秘密保護法で危険拡大 赤嶺氏が告発
日本共産党の赤嶺政賢議員は11日、衆院国家安全保障特別委員会での秘密保護法案に関する初質問に立ち、日本共産党が新たに入手した海上自衛隊のものとみられる身辺調査文書の存在を告発。秘密保護法案の「適性評価」を先取りする身辺調査=人権侵害の実態がいっそう明らかになりました。
入手したのは、“秘密”を扱っていい隊員かを選別する「適格性確認」のための調査文書で、調査対象本人が記入する「身上明細書」と、その「記入要領」、上官などの「補助者」が調査対象を評価する「調査票」の3点からなっています。本紙が入手して明らかにした陸上自衛隊の身辺調査文書と酷似しています。
赤嶺氏は、陸上自衛隊の「身上明細書」が「交友関係」や「所属団体」を記入するよう求めている点を指摘。「自衛官の親族や友人は本人が知らぬ間に住所職業などを防衛省に把握されることになる。人権侵害に当たることは明白」とただしました。
小野寺五典防衛相は「何をもとにそのような質問をしているのか承知していない」と答弁、赤嶺氏の指摘を否定できませんでした。
さらに赤嶺氏は、海自のものとみられる「明細書」につける「誓約書」の詳細な書き方を指示したマニュアルの存在を示しました。誓約書には、携帯電話の通話記録などの提出やポリグラフ(うそ発見器)検査への協力を約束させている点を指摘。
小野寺氏は、誓約書の存在を認めました。しかし、通話記録の提出については「何をもとに質問しているのか承知していない」と答弁をさけました。赤嶺氏は「通話記録の提出などさせていないのなら、誓約書に書かせていないといえばいいではないか。今後も追及していく」とのべました。
秘密保護法案の検討過程は黒塗り
赤嶺氏 即刻開示を求める
日本共産党の赤嶺政賢議員は11日の衆院国家安全保障特別委員会で、秘密保護法案策定の最も基本的な文書である有識者会議報告書の作成にあたって関係省庁間で交わされた文書の大半が非開示(黒塗り)として国民から隠されており、国会審議の前提を欠いているとして速やかな開示を求めました。

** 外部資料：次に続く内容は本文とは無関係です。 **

theorem pvMergeC_spec : ∀ (l r : List Int), l.Pairwise (· ≤ ·) → r.Pairwise (· ≤ ·) →
    (pvMergeC l r).1.Perm (l ++ r) ∧ (pvMergeC l r).1.Pairwise (· ≤ ·) ∧
      (pvMergeC l r).2 = pvCross l r := by
  intro l r
  fun_induction pvMergeC l r with
  | case1 r =>
    intro _ hr
    exact ⟨List.Perm.refl _, hr, (pvCross_nil r).symm⟩
  | case2 a l =>
    intro hl _
    refine ⟨by simp, hl, ?_⟩
    simp [pvCross]
  | case3 a l b r hba p ih =>
    intro hl hr
    obtain ⟨hperm, hsort, hcross⟩ := ih hl hr.of_cons
    have halb : ∀ y ∈ a :: l, b ≤ y := by
      intro y hy
      rcases List.mem_cons.mp hy with rfl | hy'
      · exact le_of_lt hba
      · exact le_of_lt (lt_of_lt_of_le hba ((List.pairwise_cons.mp hl).1 y hy'))
    refine ⟨?_, ?_, ?_⟩
    · exact (hperm.cons b).trans List.perm_middle.symm
    · rw [List.pairwise_cons]
      refine ⟨?_, hsort⟩
      intro y hy
      rcases List.mem_append.mp (hperm.mem_iff.mp hy) with hy' | hy'
      · exact halb y hy'
      · exact (List.pairwise_cons.mp hr).1 y hy'
    · have hblt : ∀ y ∈ a :: l, b < y := by
        intro y hy
        rcases List.mem_cons.mp hy with rfl | hy'
        · exact hba
        · exact lt_of_lt_of_le hba ((List.pairwise_cons.mp hl).1 y hy')
      have hgt : pvGt (a :: l) b = ((a :: l).length : Int) := by
        unfold pvGt
        rw [List.countP_eq_length.mpr (by intro y hy; simpa using hblt y hy)]
      show (pvMergeC (a :: l) r).2 + ((a :: l).length : Int) = pvCross (a :: l) (b :: r)
      simp only [pvCross, List.map_cons, List.sum_cons]
      rw [hcross, hgt]
      simp only [pvCross]
      ring
  | case4 a l b r hba p ih =>
    intro hl hr
    obtain ⟨hperm, hsort, hcross⟩ := ih hl.of_cons hr
    have hab : a ≤ b := not_lt.mp hba
    have hble : ∀ y ∈ b :: r, a ≤ y := by
      intro y hy
      rcases List.mem_cons.mp hy with rfl | hy'
      · exact hab
      · exact le_trans hab ((List.pairwise_cons.mp hr).1 y hy')
    refine ⟨?_, ?_, ?_⟩
    · simpa using hperm.cons a
    · rw [List.pairwise_cons]
      refine ⟨?_, hsort⟩
      intro y hy
      rcases List.mem_append.mp (hperm.mem_iff.mp hy) with hy' | hy'
      · exact (List.pairwise_cons.mp hl).1 y hy'
      · exact hble y hy'
    · have h0 : (b :: r).countP (fun y => decide (y < a)) = 0 :=
        List.countP_eq_zero.mpr (by intro y hy; simpa using not_lt.mpr (hble y hy))
      have := pvCross_cons a l (b :: r)
      rw [hcross, this, h0]
      simp

theorem pvSortC_spec (xs : List Int) :
    (pvSortC xs).1.Perm xs ∧ (pvSortC xs).1.Pairwise (· ≤ ·) ∧ (pvSortC xs).2 = pvInv xs := by
  induction xs using pvSortC.induct with
  | case1 xs h =>
    rw [pvSortC]
    rw [if_pos h]
    refine ⟨List.Perm.refl _, ?_, ?_⟩
    · match xs, h with
      | [], _ => exact List.Pairwise.nil
      | [a], _ => simp
    · match xs, h with
      | [], _ => rfl
      | [a], _ => simp [pvInv]
  | case2 xs h mid ihl ihr =>
    obtain ⟨lperm, lsort, lcnt⟩ := ihl
    obtain ⟨rperm, rsort, rcnt⟩ := ihr
    obtain ⟨mperm, msort, mcnt⟩ :=
      pvMergeC_spec (pvSortC (xs.take mid)).1 (pvSortC (xs.drop mid)).1 lsort rsort
    rw [pvSortC, if_neg h]
    simp only []
    have happ : (xs.take (mid) ++ xs.drop (mid)) = xs :=
      List.take_append_drop _ xs
    refine ⟨?_, msort, ?_⟩
    · exact mperm.trans ((lperm.append rperm).trans (by rw [happ]))
    · have hcr : pvCross (pvSortC (xs.take (mid))).1 (pvSortC (xs.drop (mid))).1
          = pvCross (xs.take (mid)) (xs.drop (mid)) := by
        rw [pvCross_perm_left lperm, pvCross_perm_right _ rperm]
      have hinv : pvInv xs = pvInv (xs.take (mid)) + pvInv (xs.drop (mid))
          + pvCross (xs.take (mid)) (xs.drop (mid)) := by
        conv_lhs => rw [← happ]
        exact pvInv_append _ _
      rw [mcnt, lcnt, rcnt, hcr, hinv]

theorem pvFoldB (u : List Int) : ∀ (k lo : Int),
    (u.foldl
      (fun (p : Int × Option Int) x =>
        match p.2 with
        | none => (p.1, some x)
        | some lo => if x < lo then (p.1, some x) else (p.1 + 1, some lo))
      (k, some lo)).1 = k + pvNb lo u := by
  induction u with
  | nil => intro k lo; simp [pvNb]
  | cons x u ih =>
    intro k lo
    simp only [List.foldl_cons]
    by_cases h : x < lo
    · rw [if_pos h]; simp only [pvNb, if_pos h, ih]
    · rw [if_neg h]; simp only [pvNb, if_neg h, ih]; ring

-- ===== VERDICT =====
theorem insertion_sort_exchanges_spec : Claim_equal_insertion_sort_exchanges := by
  intro arr _
  unfold Spec_insertion_sort_exchanges
  cases arr with
  | nil =>
    unfold insertion_sort_exchanges insertion_sort_exchanges_alt
    simp only []
    rw [PySem.List.pyRange_one]
    simp [pvSortC]
  | cons a t =>
    unfold insertion_sort_exchanges insertion_sort_exchanges_alt
    simp only []
    rw [PySem.List.pyRange_one]
    have hlen : ((((a :: t).length : Nat) : Int) - 1).toNat = t.length := by simp
    rw [hlen]
    have hm : (List.range t.length).map (fun (k : Nat) => (1 : Int) + (k : Int))
        = (List.range t.length).map (fun (k : Nat) => ((([a] : List Int).length : Nat) : Int) + (k : Int)) := by
      simp
    rw [hm]
    have hinit : (a :: t : List Int) = [a] ++ t := rfl
    rw [hinit, pvFoldA t [a] 0 0 (by simp)]
    rw [← hinit]
    have hmoves : (pvCnt [a] t).2 = pvInv (a :: t) := by
      rw [pvCnt_moves, pvCross_cons a [] t, pvCross_nil]
      simp only [pvInv]
      ring
    have hcomps : (pvCnt [a] t).1 = (pvCnt [a] t).2 + pvNb a t :=
      pvCnt_comps t [a] a (List.mem_singleton_self a)
        (by intro u hu; rcases List.mem_singleton.mp hu with rfl; exact le_rfl)
    have hsort : (pvSortC (a :: t)).2 = pvInv (a :: t) := (pvSortC_spec (a :: t)).2.2
    simp only [List.foldl_cons]
    rw [pvFoldB t _ a]
    simp only [hsort, hcomps, hmoves, Prod.mk.injEq]
    constructor <;> ring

報告書は、民主党政権下の2011年8月に「秘密保全のための法制の在り方に関する有識者会議」がまとめたもの。
赤嶺氏は、同報告書作成の過程で秘密漏えいの罰則最高刑を懲役5年にするか、10年にするかなどの法案をめぐる重要な変更が行われていることを指摘。報告書には防衛、外務、法務、警察など関係省庁も意見を出しているものの、関連文書の大半が黒塗りであることを示しながら、「国民の基本的人権の制限に関わる重大法案だ。なぜ各省庁からの意見を明らかにしないのか」と追及しました。
森雅子担当相は「開示を前提にしていくことは当然だ。個人情報などを除いては原則すぐに開示すべきもの」と答弁。一方、谷垣禎一法相は「全部公表する必要があるか疑問だ」などと開示に後ろ向きな姿勢を示しました。